Manuela Ferreira Leite não subscreve redução do ISP
«A redução do imposto sobre as petrolíferas é algo que parece muito fácil, mas para que o Estado o consiga tem duas hipóteses - ou vai criar outro imposto ou vai reduzir uma despesa, que não se está a ver qual é» -- Manuela Ferreira Leite, 26-05-2008 - 09:00 Lusa, Sol.
Custa admiti-lo, mas Manuela Ferreira Leite tem absoluta razão no que diz sobre o ISP.
- O problema da especulação sobre o petróleo veio para ficar e é estrutural. O pico petrolífero foi atingido mais cedo do que se previa, nomeadamente no México, no Mar do Norte e na Rússia!
- Se for aliviado o ISP, qualquer governo irá buscar noutro canto a receita fiscal perdida, estimulando as condições para uma guerra fiscal no seio da sociedade!
- Podemos actuar sobre a especulação da GALP, por razões de moralidade pública, e devemos fazê-lo; mas os resultados úteis serão ainda assim parcos no preço final de um bem cada vez mais escasso, que vai continuar a encarecer, e que não tem alternativas comerciais (i.e. mais baratas) à vista.

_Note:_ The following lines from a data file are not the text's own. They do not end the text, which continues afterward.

-- ===== VERDICT (by name: the statement is the Claim_ definition above) =====
theorem max_tickets_spec : Claim_equal_max_tickets := by
  intro tickets _ hpre
  show max_tickets tickets = max_tickets_alt tickets
  have hne : PySem.List.sorted tickets (fun x => x) ≠ [] := by
    rw [Ne, PySem.List.sorted_eq_nil_iff]; exact hpre
  rcases hL : PySem.List.sorted tickets (fun x => x) with _ | ⟨s, L'⟩
  · exact absurd hL hne
  have hperm : (s :: L').Perm tickets := by
    rw [← hL]; exact PySem.List.sorted_perm tickets (fun x => x) false
  have hp : List.Pairwise (· ≤ ·) (s :: L') := by
    rw [← hL]; exact PySem.List.sorted_pairwise tickets (fun x => x)
  have hA : max_tickets tickets = hrun 1 s L' := by
    rw [max_tickets_eq_hrun tickets hpre, hL]
    simp [List.headI, List.tail]
  obtain ⟨P1, P2⟩ := hrun_main L'.length L' s le_rfl hp
  have htr : ∀ v, ivsum (s :: L') v = ivsum tickets v :=
    fun v => ivsum_congr_ge _ _ _ (fun w _ => hperm.count_eq w)
  obtain ⟨Q1, Q2⟩ := alt_char tickets
  rw [hA]
  apply le_antisymm
  · obtain ⟨v, hv, hnv, he⟩ := P2
    rw [he, htr v]
    exact Q1 v (hperm.mem_iff.mp hv) (fun hm => hnv (hperm.mem_iff.mpr hm))
  · rcases Q2 with h0 | ⟨v, hv, hnv, he⟩
    · rw [h0]
      exact le_trans (by norm_num) (hrun_ge L' 1 s)
    · rw [he, ← htr v]
      exact P1 v (hperm.mem_iff.mpr hv) (fun hm => hnv (hperm.mem_iff.mp hm))
-- A's option-valued min loop once the accumulator is `some a`
theorem pvFoldMin_some (f : Int → Int) (l : List Int) (a : Int) :
    l.foldl (fun r i =>
        match r with
        | none => some (f i)
        | some r => some (min (f i) r)) (some a)
      = some (l.foldl (fun r i => min (f i) r) a) := by
  induction l generalizing a with
  | nil => rfl
  | cons x t ih => simp [List.foldl_cons, ih]

-- the plain running-min loop returns an attained lower bound
theorem pvFoldMin_spec (f : Int → Int) (l : List Int) (a : Int) :
    (l.foldl (fun r i => min (f i) r) a = a ∨
      ∃ i ∈ l, l.foldl (fun r i => min (f i) r) a = f i) ∧
    l.foldl (fun r i => min (f i) r) a ≤ a ∧
    ∀ i ∈ l, l.foldl (fun r i => min (f i) r) a ≤ f i := by
  induction l generalizing a with
  | nil => simp
  | cons x t ih =>
    obtain ⟨hmem, hle, hall⟩ := ih (min (f x) a)
    refine ⟨?_, ?_, ?_⟩
    · rcases hmem with he | ⟨i, hi, he⟩
      · by_cases hxa : f x ≤ a
        · exact Or.inr ⟨x, List.mem_cons_self .., by simp [List.foldl_cons, he]; omega⟩
        · exact Or.inl (by simp [List.foldl_cons, he]; omega)
      · exact Or.inr ⟨i, List.mem_cons.mpr (Or.inr hi), by simpa [List.foldl_cons] using he⟩
    · simp only [List.foldl_cons]; omega
    · intro i hi
      rcases List.mem_cons.mp hi with he | hm
      · subst he; simp only [List.foldl_cons]; omega
      · simpa [List.foldl_cons] using hall i hm

-- A's general branch (value ≥ 2) equals the min over range(value) of i + count·value
theorem pvA_eq_min (nums : List Int) (value : Int) (hv : 2 ≤ value) :
    findSmallestInteger nums value =
      (PySem.List.pyRange (0+1) value 1).foldl
        (fun r i => min (i + ((nums.map (fun x => PySem.Int.mod x value)).count i : Int) * value) r)
        (0 + ((nums.map (fun x => PySem.Int.mod x value)).count 0 : Int) * value) := by
  have hne : (value == 1) = false := by simp; omega
  unfold findSmallestInteger
  rw [hne]
  simp only [Bool.false_eq_true, if_false]
  have htab : (nums.foldl (fun d num => d.modify (PySem.Int.mod num value) 0 (· + 1))
      (PySem.Dict.empty : PySem.Dict Int Int))
      = PySem.Dict.counter (nums.map (fun x => PySem.Int.mod x value)) := by
    rw [PySem.Dict.counter_eq_foldl, List.foldl_map]
  rw [htab, PySem.List.pyRange_one_cons (by omega : (0:Int) < value)]
  simp only [List.foldl_cons, PySem.Dict.getD_counter]
  rw [pvFoldMin_some]
  rfl

-- the minimum candidate i + count(i)·value, over the residue list rs
theorem pvMain (nums : List Int) (value : Int) (hv : 1 ≤ value) :
    findSmallestInteger nums value = findSmallestInteger_alt nums value := by
  set rs := nums.map (fun x => PySem.Int.mod x value) with hrs
  have hbounds : ∀ r ∈ rs, 0 ≤ r ∧ r < value := by
    intro r hr
    rcases List.mem_map.mp hr with ⟨x, _, he⟩
    subst he
    exact ⟨PySem.Int.mod_nonneg x (by omega), PySem.Int.mod_lt x (by omega)⟩
  set sortedK := PySem.List.sorted (PySem.Dict.counter rs).keys (fun x => x) false with hsk
  have hmemK : ∀ k : Int, k ∈ sortedK ↔ k ∈ rs := by
    intro k
    rw [hsk, PySem.List.mem_sorted, PySem.Dict.keys_counter, PySem.Set.mem_ofList]
  have hpw : sortedK.Pairwise (· < ·) := by
    rw [hsk, PySem.Dict.keys_counter]
    exact PySem.List.sorted_ofList_pairwise_lt rs
  obtain ⟨m, hm⟩ : ∃ m, m = pvScanMex sortedK 0 := ⟨_, rfl⟩
  obtain ⟨hm0, hmnot, hmall⟩ :=
    pvScanMex_spec sortedK 0 hpw (fun x hx => (hbounds x ((hmemK x).mp hx)).1)
  rw [← hm] at hm0 hmnot hmall
  have hmnotrs : m ∉ rs := fun h => hmnot ((hmemK m).mpr h)
  have hmallrs : ∀ k : Int, 0 ≤ k → k < m → k ∈ rs :=
    fun k h1 h2 => (hmemK k).mp (hmall k h1 h2)
  have hB : findSmallestInteger_alt nums value =
      (if pvScanMex sortedK 0 < value then pvScanMex sortedK 0
       else (PySem.List.min? (((PySem.Dict.counter rs).items).map
         (fun rc => rc.1 + rc.2 * value)) (fun x => x)).getD 0) := rfl
  rw [← hm] at hB
  have hF0 : ∀ i : Int, i ∉ rs → (rs.count i : Int) = 0 := by
    intro i hi
    have hz : List.count i rs = 0 := List.count_eq_zero.mpr hi
    exact_mod_cast hz
  have hF1 : ∀ i : Int, i ∈ rs → 1 ≤ (rs.count i : Int) := by
    intro i hi; exact_mod_cast List.count_pos_iff.mpr hi
  by_cases hlt : m < value
  · -- B returns m, the smallest absent residue
    rw [hB, if_pos hlt]
    by_cases h1 : value = 1
    · -- every residue is 0 and m = 0, so nums = [] and A returns its length 0
      subst h1
      have hm0' : m = 0 := by omega
      have hnil : nums = [] := by
        rcases nums with _ | ⟨x, t⟩
        · rfl
        · exfalso
          have hx : PySem.Int.mod x 1 ∈ rs := by
            rw [hrs]; exact List.mem_map.mpr ⟨x, List.mem_cons_self .., rfl⟩
          have := hbounds _ hx
          have : PySem.Int.mod x 1 = 0 := by omega
          exact hmnotrs (by rw [hm0', ← this]; exact hx)
      subst hnil
      simp [findSmallestInteger, hm0']
    · have hv2 : 2 ≤ value := by omega
      rw [pvA_eq_min nums value hv2]
      obtain ⟨hatt, hlea, hall⟩ := pvFoldMin_spec
        (fun i => i + (rs.count i : Int) * value)
        (PySem.List.pyRange (0+1) value 1) (0 + (rs.count 0 : Int) * value)
      have hmemR : ∀ i : Int, i ∈ PySem.List.pyRange (0+1) value 1 ↔ 1 ≤ i ∧ i < value := by
        intro i; exact PySem.List.mem_pyRange_one
      -- every candidate is ≥ m
      have hgem : ∀ i : Int, 0 ≤ i → i < value → m ≤ i + (rs.count i : Int) * value := by
        intro i h0 hiv
        by_cases him : i ∈ rs
        · have := hF1 i him
          nlinarith
        · have : ¬ i < m := fun hc => him (hmallrs i h0 hc)
          rw [hF0 i him]; omega
      -- the candidate at m is exactly m
      have hFm : m + (rs.count m : Int) * value = m := by rw [hF0 m hmnotrs]; ring
      set res := (PySem.List.pyRange (0+1) value 1).foldl
        (fun r i => min (i + (rs.count i : Int) * value) r)
        (0 + (rs.count 0 : Int) * value) with hres
      have hub : res ≤ m := by
        rcases eq_or_lt_of_le hm0 with he | hpos
        · calc res ≤ 0 + (rs.count 0 : Int) * value := hlea
            _ = m := by rw [← he] at hFm ⊢; omega
        · calc res ≤ m + (rs.count m : Int) * value :=
              hall m ((hmemR m).mpr ⟨by omega, hlt⟩)
            _ = m := hFm
      have hlb : m ≤ res := by
        rcases hatt with he | ⟨i, hi, he⟩
        · rw [he]; exact hgem 0 le_rfl (by omega)
        · rw [he]
          have := (hmemR i).mp hi
          exact hgem i (by omega) this.2
      omega
  · -- every residue class 0..value-1 is present; both sides are the min over them
    rw [hB, if_neg hlt]
    have hallin : ∀ i : Int, 0 ≤ i → i < value → i ∈ rs := by
      intro i h0 hiv; exact hmallrs i h0 (by omega)
    have hitems : ((PySem.Dict.counter rs).items).map (fun rc => rc.1 + rc.2 * value)
        = (PySem.Set.ofList rs).map (fun k => k + (rs.count k : Int) * value) := by
      rw [PySem.Dict.items_counter, List.map_map]
      rfl
    rw [hitems]
    obtain ⟨Lb, hLb⟩ : ∃ L, L = (PySem.Set.ofList rs).map
        (fun k => k + (rs.count k : Int) * value) := ⟨_, rfl⟩
    rw [← hLb]
    have hmemLb : ∀ y : Int, y ∈ Lb ↔ ∃ k ∈ rs, y = k + (rs.count k : Int) * value := by
      intro y
      rw [hLb]
      constructor
      · intro h
        rcases List.mem_map.mp h with ⟨k, hk, he⟩
        exact ⟨k, (PySem.Set.mem_ofList rs k).mp hk, he.symm⟩
      · rintro ⟨k, hk, he⟩
        exact List.mem_map.mpr ⟨k, (PySem.Set.mem_ofList rs k).mpr hk, he.symm⟩
    have h0rs : (0 : Int) ∈ rs := hallin 0 le_rfl (by omega)
    have hLbne : Lb ≠ [] := by
      intro hc
      have := (hmemLb (0 + (rs.count 0 : Int) * value)).mpr ⟨0, h0rs, rfl⟩
      rw [hc] at this
      exact List.not_mem_nil this
    obtain ⟨b, hbmin⟩ : ∃ b, PySem.List.min? Lb (fun x => x) = some b := by
      rcases he : PySem.List.min? Lb (fun x => x) with _ | b
      · exact absurd ((PySem.List.min?_eq_none_iff _ _).mp he) hLbne
      · exact ⟨b, rfl⟩
    rw [hbmin]
    simp only [Option.getD_some]
    have hbmem := PySem.List.min?_mem hbmin
    have hbmin' := PySem.List.min?_isMin hbmin
    rcases (hmemLb b).mp hbmem with ⟨k, hkrs, hke⟩
    have hkb := hbounds k hkrs
    by_cases h1 : value = 1
    · -- value = 1: every residue is 0, A returns len(nums) = the single candidate
      subst h1
      have hall0 : ∀ r ∈ rs, r = 0 := by intro r hr; have := hbounds r hr; omega
      have hk0 : k = 0 := by omega
      have hcnt : (rs.count 0 : Int) = rs.length := by
        have hc : List.count (0 : Int) rs = rs.length :=
          List.count_eq_length.mpr (fun r hr => (hall0 r hr).symm)
        exact_mod_cast hc
      have hlen : rs.length = nums.length := List.length_map ..
      simp only [findSmallestInteger, BEq.rfl, if_true]
      rw [hke, hk0, hcnt, hlen]
      ring
    · have hv2 : 2 ≤ value := by omega
      rw [pvA_eq_min nums value hv2]
      obtain ⟨hatt, hlea, hall⟩ := pvFoldMin_spec
        (fun i => i + (rs.count i : Int) * value)
        (PySem.List.pyRange (0+1) value 1) (0 + (rs.count 0 : Int) * value)
      have hmemR : ∀ i : Int, i ∈ PySem.List.pyRange (0+1) value 1 ↔ 1 ≤ i ∧ i < value := by
        intro i; exact PySem.List.mem_pyRange_one
      set res := (PySem.List.pyRange (0+1) value 1).foldl
        (fun r i => min (i + (rs.count i : Int) * value) r)
        (0 + (rs.count 0 : Int) * value) with hres
      have h1 : res ≤ b := by
        rw [hke]
        rcases eq_or_lt_of_le hkb.1 with he | hpos
        · rw [← he]; exact hlea
        · exact hall k ((hmemR k).mpr ⟨by omega, hkb.2⟩)
      have h2 : b ≤ res := by
        rcases hatt with he | ⟨i, hi, he⟩
        · rw [he]; exact hbmin' _ ((hmemLb _).mpr ⟨0, h0rs, rfl⟩)
        · rw [he]
          have hib := (hmemR i).mp hi
          exact hbmin' _ ((hmemLb _).mpr ⟨i, hallin i (by omega) hib.2, rfl⟩)
      omega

- Temos que aproveitar esta crise para uma revolução na eficiência energética do país, único caminho seguro para evitar o desastre. Esta alternativa política e cultural afectará tudo e todos, e será em muitos casos uma boa oportunidade para a criatividade, para a produção, para o trabalho e para novas trocas comerciais;
- Apesar de criticar asperamente o governo PS em muitos domínios, devo reconhecer que tem sido muito ágil na negociação da nossa segurança energética para o intervalo decisivo da metamorfose energética que agora começa, e que se prolongará convulsivamente até 2020, 2030... e 2050. Ano em que muita coisa terá mudado à face da Terra.
- Aos consumidores, sejam eles quais forem, uma recomendação: façam uma tabela dos gastos com gasóleo e/ou gasolina e eliminem imediatamente todas as deslocações supérfulas; depois estudem e busquem soluções que possam optimizar na vida doméstica e na vida profissional o tamanho da pegada ecológica, modificando progressivamente o modus operandi da casa, do emprego, da empresa e dos negócios.
- Manuela Ferreira Leite demonstrou na resposta que deu à questão do momento ser a personalidade credível e responsável que o PSD merece para regressar ao planalto do poder, de onde foi sendo expulso por demasiados acidentes e disparates de percurso.
- Continua a ser descoberto mais petróleo nos lençóis de profundidade do campo Tupi (desta vez a 6.773 metros), situado em pleno Atlântico, na ZEE brasileira, a 250 Km do Estado de São Paulo. Tupi é a maior reserva petrolífera encontrada no Hemisfério Ocidental desde que foi descoberto, em 1976, o grande poço de Cantarell, no Golfo do México, que entretanto já atingiu o respectivo pico produtivo.
- Petrobras detem 66% da nova parcela descoberta, a Royal Dutch Shell PLC detem 20% e a Galp Energia, 14%. -- in Steel Guru.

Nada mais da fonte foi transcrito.